Pasar muchas horas frente al ordenador tiene un efecto casi automático en el cuerpo: la espalda se curva ligeramente, la cabeza se adelanta y los hombros empiezan a subir sin que nos demos cuenta. Con el paso de las horas, esa posición termina cargando la zona cervical y aparece la sensación de rigidez.
«La postura adelantada y con hombros elevados sobrecarga la zona cervical», explican desde Casa Barré. Por eso, más allá de hacer ejercicio puntual, los expertos insisten en algo sencillo pero fundamental: revisar cómo nos sentamos a lo largo del día.
La postura de partida debería ser lo más neutra posible. Pies apoyados en el suelo, rodillas en ángulo de 90 grados, pelvis estable y la columna creciendo hacia arriba. A partir de ahí, los hombros deben mantenerse relajados, lejos de las orejas. «La postura correcta es neutra y activa: pies apoyados, rodillas a 90º, pelvis neutra, columna larga y hombros relajados», señalan desde el centro. Solo con ese pequeño ajuste ya se nota menos tensión cuando llevamos muchas horas sentados.
Los mejores ejercicios para aliviar el dolor de hombros
Si aun así notas rigidez en los hombros, puedes introducir movimientos muy simples sin levantarte de la silla. Uno de los más fáciles consiste en realizar círculos amplios con los hombros, primero hacia atrás y después hacia delante, dejando que el movimiento sea lento y fluido.
También funciona muy bien la apertura de pecho conocida como posición de «cactus»: con los codos a la altura de los hombros, abre ligeramente los brazos mientras juntas las escápulas. Según explican desde Casa Barré, este tipo de movilidad suave activa la espalda alta y ayuda a reducir la tensión en pocos minutos.
Fortalecer la espalda alta y movilizar los hombros ayuda a prevenir tensión y mejorar la postura, Casa Barré.
D.R.
Otro ejercicio útil combina movilidad y estiramiento. Inclina ligeramente el tronco hacia delante y toca con una mano el pie contrario mientras el otro brazo se eleva, creando una apertura en el pecho.
A este gesto puedes añadir giros torácicos suaves o repetir los círculos de hombros varias veces a lo largo del día. Son movimientos sencillos que ayudan a liberar la zona cervical cuando llevamos demasiado tiempo en la misma postura.

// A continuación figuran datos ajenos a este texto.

-- pv_equiv track=rewrite | github.com/HYL-Dave/WebNovelCrawler | advanced_decoder.py | shift_unicode
-- ===== SOURCE A (Python) =====
-- def shift_unicode(text: str, shift: int) -> str:
--     """Unicode 字符位移"""
--     result = []
--     for char in text:
--         code = ord(char)
--         new_code = code + shift
--
--         # 確保在有效的 Unicode 範圍內
--         if 0 <= new_code <= 0x10FFFF:
--             result.append(chr(new_code))
--         else:
--             result.append(char)
--
--     return ''.join(result)
-- ===== SOURCE B (Python) =====
-- def shift_unicode(text: str, shift: int) -> str:
--     """Unicode 字符位移 — build a translation table from the distinct chars, then translate."""
--     table = {}
--     for c in set(text):
--         nc = ord(c) + shift
--         table[ord(c)] = nc if 0 <= nc <= 0x10FFFF else ord(c)
--     return text.translate(table)
-- ===== Notes on version B (the rewrite author's own statement) =====
-- stated objective: faster
-- what changed: Replaces A's explicit per-character append loop by building an ord-to-ord translation table over the distinct characters once and returning text.translate(table) in a single C-level library pass.
import Mathlib
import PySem

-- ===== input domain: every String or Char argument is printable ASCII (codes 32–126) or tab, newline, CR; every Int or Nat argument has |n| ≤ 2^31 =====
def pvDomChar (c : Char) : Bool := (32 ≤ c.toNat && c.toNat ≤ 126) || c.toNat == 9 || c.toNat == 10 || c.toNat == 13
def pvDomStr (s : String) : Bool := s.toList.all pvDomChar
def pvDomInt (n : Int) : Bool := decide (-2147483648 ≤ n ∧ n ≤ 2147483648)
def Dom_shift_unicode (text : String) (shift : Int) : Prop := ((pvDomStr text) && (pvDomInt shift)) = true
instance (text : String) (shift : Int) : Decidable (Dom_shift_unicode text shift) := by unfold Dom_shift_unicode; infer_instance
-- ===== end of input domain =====

-- B replaces A's per-char append loop by building a translation table over the distinct
-- characters once and mapping each character through it (idiomatic str.translate decomposition).

-- ===== PORT A =====
-- literal port of A: accumulate result list char by char, join at the end
def shift_unicode (text : String) (shift : Int) : String :=
  String.ofList (text.toList.foldl (fun result char =>
    let code : Int := (char.toNat : Int)
    let new_code : Int := code + shift
    if 0 ≤ new_code ∧ new_code ≤ 0x10FFFF then result ++ [Char.ofNat new_code.toNat]
    else result ++ [char]) [])

-- ===== PORT B =====
-- shifted ordinal for one table entry (the dict value in Source B)
def pvShiftCode (shift : Int) (code : Nat) : Nat :=
  let nc : Int := (code : Int) + shift
  if 0 ≤ nc ∧ nc ≤ 0x10FFFF then nc.toNat else code

-- port of B: build the ord→ord table from set(text), then translate (chars absent from
-- the table stay unchanged, modelled by the getD fallback; exact since every char of text is a key)
def shift_unicode_alt (text : String) (shift : Int) : String :=
  let table : PySem.Dict Nat Nat :=
    (PySem.Set.ofList text.toList).foldl
      (fun d c => d.insert c.toNat (pvShiftCode shift c.toNat)) PySem.Dict.empty
  String.ofList (text.toList.map (fun c => Char.ofNat (table.getD c.toNat c.toNat)))

-- ===== PRECONDITION & SPEC =====
-- Pre_ excludes inputs where some character's shifted code point lands in the surrogate
-- range 0xD800–0xDFFF: there Python's chr() returns a surrogate character that is not a
-- valid Lean Char, so neither Python value is representable under the type convention.
def Pre_shift_unicode (text : String) (shift : Int) : Prop :=
  (text.toList.all fun c =>
    !(55296 ≤ (c.toNat : Int) + shift && (c.toNat : Int) + shift ≤ 57343)) = true
instance (text : String) (shift : Int) : Decidable (Pre_shift_unicode text shift) := by
  unfold Pre_shift_unicode; infer_instance

def pvWitness_shift_unicode : String × Int := ("ab", 3)

def Spec_shift_unicode (text : String) (shift : Int) (out : String) : Prop := out = shift_unicode_alt text shift
instance (text : String) (shift : Int) (out : String) : Decidable (Spec_shift_unicode text shift out) := by unfold Spec_shift_unicode; infer_instance

-- ===== CLAIM (what is proved, stated in full; the proofs are below) =====
def Claim_equal_shift_unicode : Prop := ∀ (text : String) (shift : Int), Dom_shift_unicode text shift → Pre_shift_unicode text shift → Spec_shift_unicode text shift (shift_unicode text shift)

-- ===== LEMMAS AND PROOFS =====

-- looking up a key of a fold-built table whose values depend only on the key
theorem pv_getD_foldl_insert_key (g : Nat → Nat) (l : List Char) (d : PySem.Dict Nat Nat)
    (k dflt : Nat) :
    (l.foldl (fun d c => d.insert c.toNat (g c.toNat)) d).getD k dflt =
      if k ∈ l.map Char.toNat then g k else d.getD k dflt := by
  induction l generalizing d with
  | nil => simp
  | cons c l ih =>
    simp only [List.foldl_cons, ih, List.map_cons, List.mem_cons]
    rw [PySem.Dict.getD_insert]
    by_cases hk : k = c.toNat
    · subst hk; simp
    · simp [hk]

theorem pv_alt_char (text : String) (shift : Int) (c : Char) (hc : c ∈ text.toList) :
    ((PySem.Set.ofList text.toList).foldl
      (fun d c => d.insert c.toNat (pvShiftCode shift c.toNat)) PySem.Dict.empty).getD c.toNat c.toNat
      = pvShiftCode shift c.toNat := by
  rw [pv_getD_foldl_insert_key]
  have : c ∈ PySem.Set.ofList text.toList := by
    simpa [PySem.Set.mem_ofList] using hc
  rw [if_pos (List.mem_map_of_mem this)]

-- A's loop, as accumulator-append over the list
theorem pv_foldA (shift : Int) (l acc : List Char) :
    l.foldl (fun result char =>
      let code : Int := (char.toNat : Int)
      let new_code : Int := code + shift
      if 0 ≤ new_code ∧ new_code ≤ 0x10FFFF then result ++ [Char.ofNat new_code.toNat]
      else result ++ [char]) acc
    = acc ++ l.map (fun char =>
        if 0 ≤ (char.toNat : Int) + shift ∧ (char.toNat : Int) + shift ≤ 0x10FFFF
        then Char.ofNat ((char.toNat : Int) + shift).toNat else char) := by
  induction l generalizing acc with
  | nil => simp
  | cons c l ih => simp only [List.foldl_cons, List.map_cons, ih]; split_ifs <;> simp

theorem shift_unicode_spec : Claim_equal_shift_unicode := by
  intro text shift _hdom hpre
  unfold Spec_shift_unicode shift_unicode shift_unicode_alt
  rw [pv_foldA]
  simp only [List.nil_append]
  congr 1
  apply List.map_congr_left
  intro c hc
  rw [pv_alt_char text shift c hc]
  unfold pvShiftCode
  by_cases h : 0 ≤ (c.toNat : Int) + shift ∧ (c.toNat : Int) + shift ≤ 0x10FFFF
  · simp [h]
  · simp [h, Char.ofNat_toNat]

Además del movimiento, hay dos factores que influyen mucho en la tensión de los hombros: la respiración y el estrés. «Conectar la respiración con el movimiento ayuda a relajar los hombros, reducir la activación del trapecio y regular el estrés», explican desde Casa Barré.
Por eso, los especialistas recomiendan introducir pausas breves durante la jornada para moverse, cuidar la postura y respirar profundo. Y si el dolor persiste, aparece por la noche o se acompaña de hormigueos, lo más prudente es consultarlo con un profesional para entender qué está pasando.